▸ **Work instructions**
Please say how many lines in the records below contain the word "append", giving only the number.

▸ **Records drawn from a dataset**
* * * *

-- pv_equiv track=rewrite | github.com/WoongJKIM/simulation | delivery_rider_simulation/dependencies/make_bundle.py | set_trans_candidate_list
-- ===== SOURCE A (Python) =====
-- import math
--
-- def set_trans_candidate_list(candidate_list):
--
--     candidate_len = len(candidate_list[0])
--     t_candidate_len = candidate_len + math.floor(candidate_len / 2)
--
--     cand_seq_list = candidate_list[0]
--     cand_bun_list = candidate_list[1]
--
--     b_slot = 0
--     b_val = 0
--     a_slot = len(cand_seq_list)
--     trans_candidate_list = []
--
--     for a_slot in cand_bun_list:
--         trans_candidate_list.extend(cand_seq_list[b_slot : a_slot - b_val].copy())
--         trans_candidate_list.append(-1)
--
--         b_slot = a_slot - b_val
--         b_val += 1
--
--     trans_candidate_list.extend(cand_seq_list[b_slot : len(cand_seq_list)])
--     trans_candidate_list.extend([-1 for _ in range((t_candidate_len) - len(trans_candidate_list))])
--
--     return trans_candidate_list
-- ===== SOURCE B (Python) =====
-- def set_trans_candidate_list(candidate_list):
--     seq = candidate_list[0]
--     target_len = len(seq) + len(seq) // 2
--
--     def build(bun, j, start):
--         if not bun:
--             return seq[start:]
--         cut = bun[0] - j
--         return seq[start:cut] + [-1] + build(bun[1:], j + 1, cut)
--
--     out = build(candidate_list[1], 0, 0)
--     return out + [-1] * (target_len - len(out))
-- ===== Notes on version B (the rewrite author's own statement) =====
-- stated objective: simpler
-- what changed: Replaces A's imperative loop with mutable b_slot/b_val offset state and repeated in-place extends by a pure recursion over the bundle list that passes the next cut position along and builds the result by concatenation, with padding via list multiplication.
import Mathlib
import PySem

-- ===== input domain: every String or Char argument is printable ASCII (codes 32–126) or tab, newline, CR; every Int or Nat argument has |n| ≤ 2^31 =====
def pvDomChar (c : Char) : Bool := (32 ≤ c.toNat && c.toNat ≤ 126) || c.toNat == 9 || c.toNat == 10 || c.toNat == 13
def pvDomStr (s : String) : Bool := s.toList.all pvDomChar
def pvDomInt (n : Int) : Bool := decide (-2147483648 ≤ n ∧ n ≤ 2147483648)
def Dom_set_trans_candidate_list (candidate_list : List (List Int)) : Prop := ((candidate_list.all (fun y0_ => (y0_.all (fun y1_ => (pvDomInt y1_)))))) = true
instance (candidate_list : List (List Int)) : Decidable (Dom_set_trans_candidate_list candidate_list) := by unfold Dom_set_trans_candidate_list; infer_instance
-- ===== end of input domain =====

-- B replaces A's imperative loop over mutable offset state (b_slot/b_val) and in-place
-- extends by a pure recursion over the bundle list (simpler decomposition; same cost).

-- ===== PORT A =====
-- A's loop body: state (b_slot, b_val, trans_candidate_list); one step per a_slot in cand_bun_list.
def pvStepA (seq : List Int) (st : Int × Int × List Int) (a : Int) : Int × Int × List Int :=
  (a - st.2.1, st.2.1 + 1,
   st.2.2 ++ PySem.List.slice seq (some st.1) (some (a - st.2.1)) ++ [-1])

def set_trans_candidate_list (candidate_list : List (List Int)) : List Int :=
  let cand_seq_list := PySem.List.pyGetD candidate_list 0 []
  let candidate_len := PySem.List.len cand_seq_list
  let t_candidate_len := candidate_len + PySem.Int.floordiv candidate_len 2
  let cand_bun_list := PySem.List.pyGetD candidate_list 1 []
  let st := cand_bun_list.foldl (pvStepA cand_seq_list) (0, 0, [])
  let tr := st.2.2 ++ PySem.List.slice cand_seq_list (some st.1) (some (PySem.List.len cand_seq_list))
  tr ++ List.replicate (t_candidate_len - PySem.List.len tr).toNat (-1)

-- ===== PORT B =====
-- Source B's recursive 'build(bun, j, start)'
def pvBuild (seq : List Int) : List Int → Int → Int → List Int
  | [], _, start => PySem.List.slice seq (some start) none
  | a :: rest, j, start =>
      PySem.List.slice seq (some start) (some (a - j)) ++ [-1] ++ pvBuild seq rest (j + 1) (a - j)

def set_trans_candidate_list_alt (candidate_list : List (List Int)) : List Int :=
  let seq := PySem.List.pyGetD candidate_list 0 []
  let target_len := PySem.List.len seq + PySem.Int.floordiv (PySem.List.len seq) 2
  let out := pvBuild seq (PySem.List.pyGetD candidate_list 1 []) 0 0
  out ++ List.replicate (target_len - PySem.List.len out).toNat (-1)

-- ===== PRECONDITION & SPEC =====
-- A raises IndexError on candidate_list[0] / candidate_list[1] when fewer than two rows are given.
def Pre_set_trans_candidate_list (candidate_list : List (List Int)) : Prop :=
  2 ≤ candidate_list.length
instance (candidate_list : List (List Int)) : Decidable (Pre_set_trans_candidate_list candidate_list) := by unfold Pre_set_trans_candidate_list; infer_instance

def pvWitness_set_trans_candidate_list : List (List Int) := [[1, 2, 3, 4], [2]]

def Spec_set_trans_candidate_list (candidate_list : List (List Int)) (out : List Int) : Prop := out = set_trans_candidate_list_alt candidate_list
instance (candidate_list : List (List Int)) (out : List Int) : Decidable (Spec_set_trans_candidate_list candidate_list out) := by unfold Spec_set_trans_candidate_list; infer_instance

-- ===== CLAIM (what is proved, stated in full; the proofs are below) =====
def Claim_equal_set_trans_candidate_list : Prop := ∀ (candidate_list : List (List Int)), Dom_set_trans_candidate_list candidate_list → Pre_set_trans_candidate_list candidate_list → Spec_set_trans_candidate_list candidate_list (set_trans_candidate_list candidate_list)

-- ===== LEMMAS AND PROOFS =====

-- seq[a : len(seq)] = seq[a:]
theorem pv_slice_end_len (xs : List Int) (a : Int) :
    PySem.List.slice xs (some a) (some (xs.length : Int)) = PySem.List.slice xs (some a) none := by
  simp [PySem.List.slice, PySem.List.clampIdx]
  split_ifs <;> omega

-- A's fold, followed by the tail slice, equals acc ++ pvBuild.
theorem pv_loop (seq bun : List Int) (b j : Int) (acc : List Int) :
    (bun.foldl (pvStepA seq) (b, j, acc)).2.2 ++
      PySem.List.slice seq (some (bun.foldl (pvStepA seq) (b, j, acc)).1)
        (some (PySem.List.len seq))
      = acc ++ pvBuild seq bun j b := by
  induction bun generalizing b j acc with
  | nil => simp [pvBuild, pv_slice_end_len]
  | cons a rest ih =>
      simp only [List.foldl_cons, pvBuild]
      rw [show pvStepA seq (b, j, acc) a
            = (a - j, j + 1, acc ++ PySem.List.slice seq (some b) (some (a - j)) ++ [-1]) from rfl]
      rw [ih]
      simp

-- ===== VERDICT (by name: the statement is the Claim_ definition above) =====
theorem set_trans_candidate_list_spec : Claim_equal_set_trans_candidate_list := by
  intro cl _ _
  unfold Spec_set_trans_candidate_list set_trans_candidate_list set_trans_candidate_list_alt
  simp only []
  rw [pv_loop]
  simp
-- pv_equiv track=rewrite | github.com/Mayyarkmp/OMR---Python- | Circle_Detection.py | group_circles_into_rows
-- ===== SOURCE A (Python) =====
-- def group_circles_into_rows(circles, threshold=10):
--     rows = []
--     circles = sorted(circles, key=lambda x: x[1])  # Sort by y-coordinate
--
--     current_row = [circles[0]]
--     for circle in circles[1:]:
--         if abs(circle[1] - current_row[-1][1]) <= threshold:
--             current_row.append(circle)
--         else:
--             rows.append(current_row)
--             current_row = [circle]
--     rows.append(current_row)
--     return rows, len(rows)
-- ===== SOURCE B (Python) =====
-- def group_circles_into_rows(circles, threshold=10):
--     s = sorted(circles, key=lambda x: x[1])
--     cuts = [0] + [i for i in range(1, len(s)) if abs(s[i][1] - s[i - 1][1]) > threshold] + [len(s)]
--     rows = [s[a:b] for a, b in zip(cuts, cuts[1:])]
--     return rows, len(rows)
-- ===== Notes on version B (the rewrite author's own statement) =====
-- stated objective: alternative
-- what changed: Replaces A's accumulator pass (growing current_row element by element) by computing the break indices of the sorted list and slicing it at those cut points; rows become slices instead of incrementally built lists.
-- outside the precondition, e.g. on group_circles_into_rows([], 10): A raises IndexError, B returns ([[]], 1)
import Mathlib
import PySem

* * * *

▸ **Final answer**
4